- Interactive map of Gorsley and Kilcot
- Coordinates: 51°55′30″N 2°27′30″W﻿ / ﻿51.92500°N 2.45833°W
- Country: England
- Primary council: Forest of Dean
- County: Gloucestershire
- Region: South West England
- Status: Parish
- Main settlements: Kilcot, Gorsley

Government
- • Type: Parish Council
- • UK Parliament: Forest of Dean

Population (2011)
- • Total: 273

= Gorsley and Kilcot =

Gorsley and Kilcot is a civil parish forming part of the district of the Forest of Dean in the English county of Gloucestershire.
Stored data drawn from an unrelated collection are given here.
-- pv_equiv track=rewrite | github.com/UlkaBo/goit-python | lesson5/auto_hw5_5.py | get_phone_numbers_for_countries
-- ===== SOURCE A (Python) =====
-- dict_cods = dict(zip('81 65 886 380'.split(),
--                      'JP SG TW UA'.split()))
--
-- def sanitize_phone_number(phone):
--     new_phone = (
--         phone.strip()
--         .removeprefix("+")
--         .replace("(", "")
--         .replace(")", "")
--         .replace("-", "")
--         .replace(" ", "")
--     )
--     return new_phone
--
-- def get_phone_numbers_for_countries(list_phones):
--     dict_phones = dict()
--     for tel in list_phones:
--         tel = sanitize_phone_number(tel)
--         for cod, country in dict_cods.items():
--             if tel.startswith(cod):
--                 dict_phones[country] = dict_phones.get(country, [])+[tel]
--                 break
--         else:
--             dict_phones['UA'] = dict_phones.get('UA', [])+[tel]
--
--     return dict_phones
-- ===== SOURCE B (Python) =====
-- CODES = [("81", "JP"), ("65", "SG"), ("886", "TW"), ("380", "UA")]
--
-- def sanitize_phone_number(phone):
--     return (
--         phone.strip()
--         .removeprefix("+")
--         .replace("(", "")
--         .replace(")", "")
--         .replace("-", "")
--         .replace(" ", "")
--     )
--
-- def _country(tel):
--     for cod, country in CODES:
--         if tel.startswith(cod):
--             return country
--     return "UA"
--
-- def get_phone_numbers_for_countries(list_phones):
--     tels = [sanitize_phone_number(p) for p in list_phones]
--     countries = [_country(t) for t in tels]
--     result = {}
--     seen = set()
--     for c in countries:
--         if c not in seen:
--             seen.add(c)
--             result[c] = [t for t, cc in zip(tels, countries) if cc == c]
--     return result
-- ===== Notes on version B (the rewrite author's own statement) =====
-- stated objective: faster
-- what changed: Replaces A's single incremental dict-bucketing fold (which rebuilds a bucket with get(...)+[tel] on every phone, quadratic in a bucket's size) by three shaped passes: sanitize all phones, map each to its country, then emit one (country, filtered-phones) pair per first-seen country.
import Mathlib
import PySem

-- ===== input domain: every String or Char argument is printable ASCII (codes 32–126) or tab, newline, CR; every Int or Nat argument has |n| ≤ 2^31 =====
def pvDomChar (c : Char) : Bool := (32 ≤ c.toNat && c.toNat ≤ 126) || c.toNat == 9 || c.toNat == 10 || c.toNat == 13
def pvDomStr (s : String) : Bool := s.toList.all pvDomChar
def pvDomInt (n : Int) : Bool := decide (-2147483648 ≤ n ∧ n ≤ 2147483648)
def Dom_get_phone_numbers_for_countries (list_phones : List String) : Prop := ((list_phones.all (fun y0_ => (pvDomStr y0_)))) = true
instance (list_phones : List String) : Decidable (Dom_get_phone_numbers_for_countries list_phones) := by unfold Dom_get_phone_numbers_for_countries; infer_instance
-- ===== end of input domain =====

-- B groups by three passes (sanitize-map, country-map, one filter per first-seen country)
-- instead of A's incremental fold that rebuilds a bucket per phone via get(...)+[tel]; measured faster at large n.

-- ===== PORT A =====
-- shared helper: the module's sanitize_phone_number (called unchanged by both A and B)
def pvSanitize (phone : String) : String :=
  let s := PySem.Str.strip phone
  -- .removeprefix("+"): drop one leading "+" iff present (exact port of str.removeprefix)
  let s := if PySem.Str.startswith s "+" then PySem.Str.slice s (some 1) none else s
  let s := PySem.Str.replace s "(" ""
  let s := PySem.Str.replace s ")" ""
  let s := PySem.Str.replace s "-" ""
  PySem.Str.replace s " " ""

-- dict_cods = dict(zip('81 65 886 380'.split(), 'JP SG TW UA'.split())) — its items, in order
def pvDictCods : List (String × String) := [("81", "JP"), ("65", "SG"), ("886", "TW"), ("380", "UA")]

-- A's inner 'for cod, country in dict_cods.items(): … break / else: …'
def pvAInner (d : PySem.Dict String (List String)) (t : String) :
    List (String × String) → PySem.Dict String (List String)
  | [] => d.insert "UA" (d.getD "UA" [] ++ [t])
  | (cod, country) :: rest =>
      if PySem.Str.startswith t cod then d.insert country (d.getD country [] ++ [t])
      else pvAInner d t rest

def get_phone_numbers_for_countries (list_phones : List String) : List (String × List String) :=
  (list_phones.foldl (fun d tel => pvAInner d (pvSanitize tel) pvDictCods) PySem.Dict.empty).items

-- ===== PORT B =====
def pvCodes : List (String × String) := [("81", "JP"), ("65", "SG"), ("886", "TW"), ("380", "UA")]

-- Source B's _country
def pvCountryLoop (tel : String) : List (String × String) → String
  | [] => "UA"
  | (cod, country) :: rest =>
      if PySem.Str.startswith tel cod then country else pvCountryLoop tel rest

def pvCountry (tel : String) : String := pvCountryLoop tel pvCodes

-- [t for t, cc in zip(tels, countries) if cc == c]
def pvPick (tels countries : List String) (c : String) : List String :=
  ((tels.zip countries).filter (fun p => p.2 == c)).map (·.1)

-- Source B's result/seen loop over countries
def pvBLoop (tels countries : List String) (seen : PySem.Set String)
    (result : PySem.Dict String (List String)) :
    List String → PySem.Dict String (List String)
  | [] => result
  | c :: rest =>
      if PySem.Set.contains seen c then pvBLoop tels countries seen result rest
      else pvBLoop tels countries (PySem.Set.add seen c)
        (result.insert c (pvPick tels countries c)) rest

def get_phone_numbers_for_countries_alt (list_phones : List String) : List (String × List String) :=
  let tels := list_phones.map pvSanitize
  let countries := tels.map pvCountry
  (pvBLoop tels countries PySem.Set.empty PySem.Dict.empty countries).items

-- ===== PRECONDITION & SPEC =====
def Spec_get_phone_numbers_for_countries (list_phones : List String) (out : List (String × List String)) : Prop := out = get_phone_numbers_for_countries_alt list_phones
instance (list_phones : List String) (out : List (String × List String)) : Decidable (Spec_get_phone_numbers_for_countries list_phones out) := by unfold Spec_get_phone_numbers_for_countries; infer_instance

-- ===== CLAIM (what is proved, stated in full; the proofs are below) =====
def Claim_equal_get_phone_numbers_for_countries : Prop := ∀ (list_phones : List String), Dom_get_phone_numbers_for_countries list_phones → Spec_get_phone_numbers_for_countries list_phones (get_phone_numbers_for_countries list_phones)

-- ===== LEMMAS AND PROOFS =====

-- A's inner loop is one modify at the key B's _country computes
theorem pvAInner_eq_modify (d : PySem.Dict String (List String)) (t : String) :
    pvAInner d t pvDictCods = d.modify (pvCountry t) [] (· ++ [t]) := by
  simp only [pvAInner, pvCountry, pvCountryLoop, pvDictCods, pvCodes]
  split_ifs <;> rfl

-- characterization of A's fold: first-seen country order, per-country filters
theorem pvA_items (ts : List String) :
    (ts.foldl (fun d t => d.modify (pvCountry t) [] (· ++ [t])) PySem.Dict.empty).items
      = (PySem.Set.ofList (ts.map pvCountry)).map
          (fun c => (c, ts.filter (fun t => pvCountry t == c))) := by
  set D := ts.foldl (fun d t => d.modify (pvCountry t) [] (· ++ [t])) PySem.Dict.empty with hD
  have hkeys : D.keys = PySem.Set.ofList (ts.map pvCountry) := by
    rw [hD, PySem.Dict.keys_foldl_modify_key ts pvCountry [] (fun _ t => (· ++ [t])),
      PySem.Dict.keys_empty, PySem.Set.update_nil_left]
  have hnd : D.keys.Nodup := by
    rw [hkeys]; exact PySem.Set.nodup_ofList _
  have hget : ∀ c, D.getD c [] = ts.filter (fun t => pvCountry t == c) := by
    intro c
    have hfold : D = (ts.map (fun t => (pvCountry t, t))).foldl
        (fun d p => d.modify p.1 [] (· ++ [p.2])) PySem.Dict.empty := by
      rw [hD, List.foldl_map]
    rw [hfold, PySem.Dict.getD_foldl_modify_append, PySem.Dict.getD_empty, List.filter_map,
      List.map_map]
    simp [Function.comp_def]
  rw [PySem.Dict.items_eq_map_keys D hnd [], hkeys]
  exact List.map_congr_left (fun c _ => by rw [hget c])

-- zip-with-mapped-countries filter = direct filter by country
theorem pvPick_eq_filter (tels : List String) (c : String) :
    pvPick tels (tels.map pvCountry) c = tels.filter (fun t => pvCountry t == c) := by
  induction tels with
  | nil => rfl
  | cons t ts ih =>
      simp only [pvPick, List.map_cons, List.zip_cons_cons, List.filter_cons] at *
      by_cases h : pvCountry t == c <;> simp [h, ih]

-- characterization of B's loop: new-to-seen first occurrences, paired with their pick
theorem pvBLoop_items (tels cs : List String) :
    ∀ (l : List String) (seen : PySem.Set String) (result : PySem.Dict String (List String)),
      (∀ k ∈ result.keys, k ∈ seen) → result.keys.Nodup →
      (pvBLoop tels cs seen result l).items
        = result.items
            ++ ((PySem.Set.update seen l).drop seen.length).map (fun c => (c, pvPick tels cs c))
  | [], seen, result, _, _ => by
      simp [pvBLoop, PySem.Set.update_nil, List.drop_length]
  | c :: rest, seen, result, hsub, hnd => by
      rw [pvBLoop]
      by_cases hc : c ∈ seen
      · rw [if_pos ((PySem.Set.contains_iff _ _).mpr hc),
          pvBLoop_items tels cs rest seen result hsub hnd,
          PySem.Set.update_cons, PySem.Set.add_of_mem hc]
      · have hcont : PySem.Set.contains seen c = false := by
          by_contra h
          exact hc ((PySem.Set.contains_iff _ _).mp (by simpa using h))
        rw [if_neg (by simpa using hc)]
        have hcK : c ∉ result.keys := fun h => hc (hsub c h)
        have hcontR : result.contains c = false := by
          by_contra h
          exact hcK ((PySem.Dict.contains_iff_mem_keys _ _).mp (by simpa using h))
        have hitems := PySem.Dict.items_insert_of_not_contains
          (d := result) (k := c) (v := pvPick tels cs c) hcontR
        have hkeys' := PySem.Dict.keys_insert_of_not_contains
          (d := result) (k := c) (v := pvPick tels cs c) hcontR
        have hnd' : (result.insert c (pvPick tels cs c)).keys.Nodup := by
          rw [hkeys']; exact List.Nodup.append hnd (List.nodup_singleton c)
            (by simpa using fun h => hcK h)
        have hsub' : ∀ k ∈ (result.insert c (pvPick tels cs c)).keys,
            k ∈ PySem.Set.add seen c := by
          intro k hk
          rw [hkeys'] at hk
          rcases List.mem_append.mp hk with h | h
          · exact (PySem.Set.mem_add _ _ _).mpr (Or.inl (hsub k h))
          · exact (PySem.Set.mem_add _ _ _).mpr (Or.inr (by simpa using h))
        rw [pvBLoop_items tels cs rest _ _ hsub' hnd', hitems,
          PySem.Set.update_cons, PySem.Set.add_of_not_mem hc]
        -- align the two drops of the updated seen-list
        obtain ⟨T, hT⟩ : ∃ T, PySem.Set.update (seen ++ [c]) rest = (seen ++ [c]) ++ T :=
          ⟨_, PySem.Set.update_eq_append_filter _ _⟩
        rw [hT, List.length_append, List.length_singleton,
          List.append_assoc seen [c] T, List.drop_left]
        rw [show seen ++ ([c] ++ T) = (seen ++ [c]) ++ T from (List.append_assoc _ _ _).symm,
          show seen.length + 1 = (seen ++ [c]).length by simp, List.drop_left]
        simp

-- ===== VERDICT (by name: the statement is the Claim_ definition above) =====
theorem get_phone_numbers_for_countries_spec : Claim_equal_get_phone_numbers_for_countries := by
  intro list_phones _
  unfold Spec_get_phone_numbers_for_countries
  unfold get_phone_numbers_for_countries get_phone_numbers_for_countries_alt
  simp only [pvAInner_eq_modify]
  rw [show (list_phones.foldl (fun d tel => PySem.Dict.modify d (pvCountry (pvSanitize tel)) [] (· ++ [pvSanitize tel])) PySem.Dict.empty)
        = ((list_phones.map pvSanitize).foldl (fun d t => PySem.Dict.modify d (pvCountry t) [] (· ++ [t])) PySem.Dict.empty) by
      rw [List.foldl_map]]
  rw [pvA_items,
    pvBLoop_items (list_phones.map pvSanitize) ((list_phones.map pvSanitize).map pvCountry)
      ((list_phones.map pvSanitize).map pvCountry) PySem.Set.empty PySem.Dict.empty
      (by intro k hk; simp [PySem.Dict.keys_empty] at hk) (by simp [PySem.Dict.keys_empty])]
  rw [show (PySem.Dict.empty : PySem.Dict String (List String)).items = [] from rfl,
    show (PySem.Set.empty : PySem.Set String) = [] from rfl,
    PySem.Set.update_nil_left, List.length_nil, List.drop_zero, List.nil_append]
  exact List.map_congr_left (fun c _ => by rw [pvPick_eq_filter])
The single parish of Gorsley and Kilcot came into being in 2000; until then it had been part of Newent civil parish. The parish, which contained 166 households in 2011, borders on the county of Herefordshire and is bisected by the B4221 road.

Adjoining parishes are Oxenhall to the north; Newent to the east; Aston Ingham to the south; Linton to the west; and Upton Bishop to the north-west. Of these, Oxenhall and Newent are in the Forest of Dean district, the others are in Herefordshire.

The main settlements are Gorsley and the hamlet of Kilcot. The similarly named settlement of Little Gorsley is across the county border in Herefordshire.

Kilcot is the home of The Kilcot Inn. The name Kilcot has historically been given as Killicote (1283), Kyllicote, Kylcote (1281), Killecote, Kylcot, and Kulkotte (1307) It has been suggested that the name originates from "Cyllingcocotan" meaning the cots (dwellings) of the people of Cylla.